Metabolic biomarker based BRAFV600 mutation association and prediction in melanoma

Abstract

The aim of this study was to associate and predict B-Rapidly Accelerated Fibrosarcoma Valine 600 (BRAFV600) mutation status with both conventional- and radiomics fluorodeoxyglucose Positron Emission Tomography/Computer Tomography (¹⁸F-FDG PET/CT) features, while exploring several methods of feature selection in melanoma radiomics. Methods: Seventy unresectable stage III-IV melanoma patients who underwent a baseline ¹⁸F-FDG PET/CT scan were identified. Patients were assigned to the BRAFV600 group or BRAF wild-type group according to mutational status. ¹⁸F-FDG uptake quantification was performed by semi-automatic lesion delineation. Four hundred eighty radiomics features and four conventional PET features (maximum, mean and peak standardized uptake value, and total lesion glycolysis) were extracted per lesion. Six different methods of feature selection were implemented and ten-fold cross validated predictive models were built for each. Model performances were evaluated with Area Under the Curves (AUC) of the Receiver Operating Characteristic curves. Results: Thirty-five BRAFV600 mutated patients (100 lesions) and thirty-five BRAF wild-type patients (79 lesions) were analyzed. AUCs predicting the BRAFV600 mutation varied from 0.54-0.62 and were susceptible to feature selection method. The best AUCs were achieved by feature selection based on literature, a penalized binary logistic regression model and random forest model. No significant difference was found between the BRAFV600 and BRAF wild-type group in conventional PET features, nor predictive value.
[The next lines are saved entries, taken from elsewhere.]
-- pv_equiv track=rewrite | github.com/bholagabbar/algorithmic-programming | Code/WorkspaceB/Python Scripts/SUMPAIR.py | MergeAndCntInv
-- ===== SOURCE A (Python) =====
-- def MergeAndCntInv(l,r,a,D):
-- 	i=j=k=cnt=0
-- 	ll,rl,al=len(l),len(r),len(a)
-- 	while i<ll or j<rl:
-- 		if i==ll:
-- 			a[k]=r[j]
-- 			j+=1
--
-- 		elif j==rl:
-- 			a[k]=l[i]
-- 			i+=1
--
-- 		elif l[i]<=r[j]:
-- 			if(l[i]-r[j]<D):
-- 				cnt+=l[i]
-- 				cnt+=r[j]
-- 			a[k]=l[i]
-- 			i+=1
--
-- 		else:
-- 			a[k]=r[j]
-- 			j+=1
-- 		k+=1
--
-- 	return cnt
-- ===== SOURCE B (Python) =====
-- # Split decomposition: cnt only depends on positions where BOTH lists are still in
-- # range, so compute it first with a dedicated two-pointer loop (no writes), then do
-- # the merge into `a` in a separate, simpler loop.
-- def MergeAndCntInv(l, r, a, D):
--     ll, rl = len(l), len(r)
--     # phase 1: the conditional pair sum, two pointers, stops at first exhaustion
--     cnt = 0
--     i = j = 0
--     while i < ll and j < rl:
--         if l[i] <= r[j]:
--             if l[i] - r[j] < D:
--                 cnt += l[i] + r[j]
--             i += 1
--         else:
--             j += 1
--     # phase 2: the merge into a, element-wise writes in merged order
--     i = j = k = 0
--     while i < ll or j < rl:
--         if i < ll and (j == rl or l[i] <= r[j]):
--             a[k] = l[i]
--             i += 1
--         else:
--             a[k] = r[j]
--             j += 1
--         k += 1
--     return cnt
-- ===== Notes on version B (the rewrite author's own statement) =====
-- stated objective: alternative
-- what changed: B splits A's single fused merge-and-count loop into two differently shaped passes: a two-pointer loop over both lists (no array writes, stops as soon as either list is exhausted) that computes cnt alone, then a separate 2-branch merge loop that fills `a`; cnt never changes once a list is exhausted, which the proof establishes.
import Mathlib
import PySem

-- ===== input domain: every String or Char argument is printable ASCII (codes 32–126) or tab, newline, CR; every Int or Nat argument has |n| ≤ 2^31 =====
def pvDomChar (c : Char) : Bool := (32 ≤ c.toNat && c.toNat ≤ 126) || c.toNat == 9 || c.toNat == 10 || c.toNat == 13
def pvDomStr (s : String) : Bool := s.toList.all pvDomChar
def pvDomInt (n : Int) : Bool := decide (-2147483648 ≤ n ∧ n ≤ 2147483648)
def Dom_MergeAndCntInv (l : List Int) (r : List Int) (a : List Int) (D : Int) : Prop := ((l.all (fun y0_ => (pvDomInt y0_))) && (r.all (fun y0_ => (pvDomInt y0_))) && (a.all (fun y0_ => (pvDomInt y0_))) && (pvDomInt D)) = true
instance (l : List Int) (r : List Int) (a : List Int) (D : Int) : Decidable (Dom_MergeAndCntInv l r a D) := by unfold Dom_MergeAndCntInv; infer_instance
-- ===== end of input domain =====

-- B splits A's fused loop: cnt from a dedicated two-pointer loop, then the merge
-- writes into `a` in a separate loop (B performs the same mutation of `a` as A;
-- the equivalence proved is about the return value).


-- ===== PORT A =====
-- A's while loop: state (i, j, k, cnt, a); a[k] = x is List.set (in range under Pre_);
-- i == ll / j == rl are transliterated as l.length ≤ i / r.length ≤ j (equivalent: the
-- counters only ever step past the length by exactly reaching it).
def MergeAndCntInvLoop (l : List Int) (r : List Int) (D : Int) :
    Nat → Nat → Nat → Int → List Int → Int
  | i, j, k, cnt, a =>
    if h : i < l.length ∨ j < r.length then
      if hi : l.length ≤ i then
        MergeAndCntInvLoop l r D i (j + 1) (k + 1) cnt (a.set k (r.getD j 0))
      else if hj : r.length ≤ j then
        MergeAndCntInvLoop l r D (i + 1) j (k + 1) cnt (a.set k (l.getD i 0))
      else if l.getD i 0 ≤ r.getD j 0 then
        MergeAndCntInvLoop l r D (i + 1) j (k + 1)
          (if l.getD i 0 - r.getD j 0 < D then cnt + l.getD i 0 + r.getD j 0 else cnt)
          (a.set k (l.getD i 0))
      else
        MergeAndCntInvLoop l r D i (j + 1) (k + 1) cnt (a.set k (r.getD j 0))
    else cnt
  termination_by i j _ _ _ => (l.length - i) + (r.length - j)
  decreasing_by all_goals omega

def MergeAndCntInv (l : List Int) (r : List Int) (a : List Int) (D : Int) : Int :=
  MergeAndCntInvLoop l r D 0 0 0 0 a

-- ===== PORT B =====
-- B phase 1: two-pointer cnt loop, state (i, j, cnt); no writes, stops at first exhaustion.
def MergeAndCntInvAltLoop (l : List Int) (r : List Int) (D : Int) :
    Nat → Nat → Int → Int
  | i, j, cnt =>
    if h : i < l.length ∧ j < r.length then
      if l.getD i 0 ≤ r.getD j 0 then
        MergeAndCntInvAltLoop l r D (i + 1) j
          (if l.getD i 0 - r.getD j 0 < D then cnt + (l.getD i 0 + r.getD j 0) else cnt)
      else
        MergeAndCntInvAltLoop l r D i (j + 1) cnt
    else cnt
  termination_by i j _ => (l.length - i) + (r.length - j)
  decreasing_by all_goals omega

-- B phase 2: the merge loop writing a[k] in merged order (mutates `a` in Python;
-- j == rl is transliterated as r.length ≤ j, equivalent on the reachable states).
def MergeAndCntInvFill (l : List Int) (r : List Int) :
    Nat → Nat → Nat → List Int → List Int
  | i, j, k, a =>
    if h : i < l.length ∨ j < r.length then
      if hc : i < l.length ∧ (r.length ≤ j ∨ l.getD i 0 ≤ r.getD j 0) then
        MergeAndCntInvFill l r (i + 1) j (k + 1) (a.set k (l.getD i 0))
      else
        MergeAndCntInvFill l r i (j + 1) (k + 1) (a.set k (r.getD j 0))
    else a
  termination_by i j _ _ => (l.length - i) + (r.length - j)
  decreasing_by all_goals omega

def MergeAndCntInv_alt (l : List Int) (r : List Int) (a : List Int) (D : Int) : Int :=
  let cnt := MergeAndCntInvAltLoop l r D 0 0 0
  let _a := MergeAndCntInvFill l r 0 0 0 a  -- B's phase-2 mutation of `a`; no effect on the return value
  cnt

-- ===== PRECONDITION & SPEC =====
-- Pre_ excludes exactly the inputs where A raises IndexError: the merge writes
-- len(l)+len(r) slots of `a`, so A raises iff len(a) < len(l)+len(r).
def Pre_MergeAndCntInv (l : List Int) (r : List Int) (a : List Int) (D : Int) : Prop :=
  l.length + r.length ≤ a.length
instance (l : List Int) (r : List Int) (a : List Int) (D : Int) : Decidable (Pre_MergeAndCntInv l r a D) := by unfold Pre_MergeAndCntInv; infer_instance

def pvWitness_MergeAndCntInv : List Int × List Int × List Int × Int :=
  ([1, 3], [2, 4], [0, 0, 0, 0], 2)

def Spec_MergeAndCntInv (l : List Int) (r : List Int) (a : List Int) (D : Int) (out : Int) : Prop := out = MergeAndCntInv_alt l r a D
instance (l : List Int) (r : List Int) (a : List Int) (D : Int) (out : Int) : Decidable (Spec_MergeAndCntInv l r a D out) := by unfold Spec_MergeAndCntInv; infer_instance

-- ===== CLAIM (what is proved, stated in full; the proofs are below) =====
def Claim_equal_MergeAndCntInv : Prop := ∀ (l : List Int) (r : List Int) (a : List Int) (D : Int), Dom_MergeAndCntInv l r a D → Pre_MergeAndCntInv l r a D → Spec_MergeAndCntInv l r a D (MergeAndCntInv l r a D)

-- ===== LEMMAS AND PROOFS =====

-- B's loop returns cnt immediately once either pointer is at the end.
theorem altLoop_out (l r : List Int) (D : Int) (i j : Nat) (cnt : Int)
    (h : ¬ (i < l.length ∧ j < r.length)) :
    MergeAndCntInvAltLoop l r D i j cnt = cnt := by
  rw [MergeAndCntInvAltLoop]; simp [h]

-- A's loop equals B's loop from every state: cnt is never changed in A's tail phases,
-- and while both pointers are in range the two loops take the same branch.
theorem loop_eq (l r : List Int) (D : Int) :
    ∀ (i j k : Nat) (cnt : Int) (a : List Int),
      MergeAndCntInvLoop l r D i j k cnt a = MergeAndCntInvAltLoop l r D i j cnt := by
  intro i j k cnt a
  fun_induction MergeAndCntInvLoop l r D i j k cnt a with
  | case1 i j k cnt a h hi ih =>
      rw [ih, altLoop_out _ _ _ _ _ _ (by omega), altLoop_out _ _ _ _ _ _ (by omega)]
  | case2 i j k cnt a h hi hj ih =>
      rw [ih, altLoop_out _ _ _ _ _ _ (by omega), altLoop_out _ _ _ _ _ _ (by omega)]
  | case3 i j k cnt a h hi hj hle ih =>
      simp only [dite_eq_ite] at ih
      rw [ih]
      conv_rhs => rw [MergeAndCntInvAltLoop]
      rw [dif_pos (show i < l.length ∧ j < r.length by omega), if_pos hle]
      congr 1
      split <;> ring
  | case4 i j k cnt a h hi hj hgt ih =>
      rw [ih]
      conv_rhs => rw [MergeAndCntInvAltLoop]
      rw [dif_pos (show i < l.length ∧ j < r.length by omega), if_neg hgt]
  | case5 i j k cnt a h =>
      rw [altLoop_out _ _ _ _ _ _ (by omega)]

-- ===== VERDICT (by name: the statement is the Claim_ definition above) =====
theorem MergeAndCntInv_spec : Claim_equal_MergeAndCntInv := by
  intro l r a D _ _
  unfold Spec_MergeAndCntInv MergeAndCntInv MergeAndCntInv_alt
  exact loop_eq l r D 0 0 0 0 a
Conclusion: BRAFV600 mutation status is not associated with- nor can be predicted with conventional PET features, while radiomics features were of low predictive value (AUC=0.62). We showed feature selection methods influence predictive model performance, describing and evaluating six unique methods. Detecting BRAFV600 status in melanoma based on ¹⁸F-FDG PET/CT alone does not yet provide clinically relevant knowledge.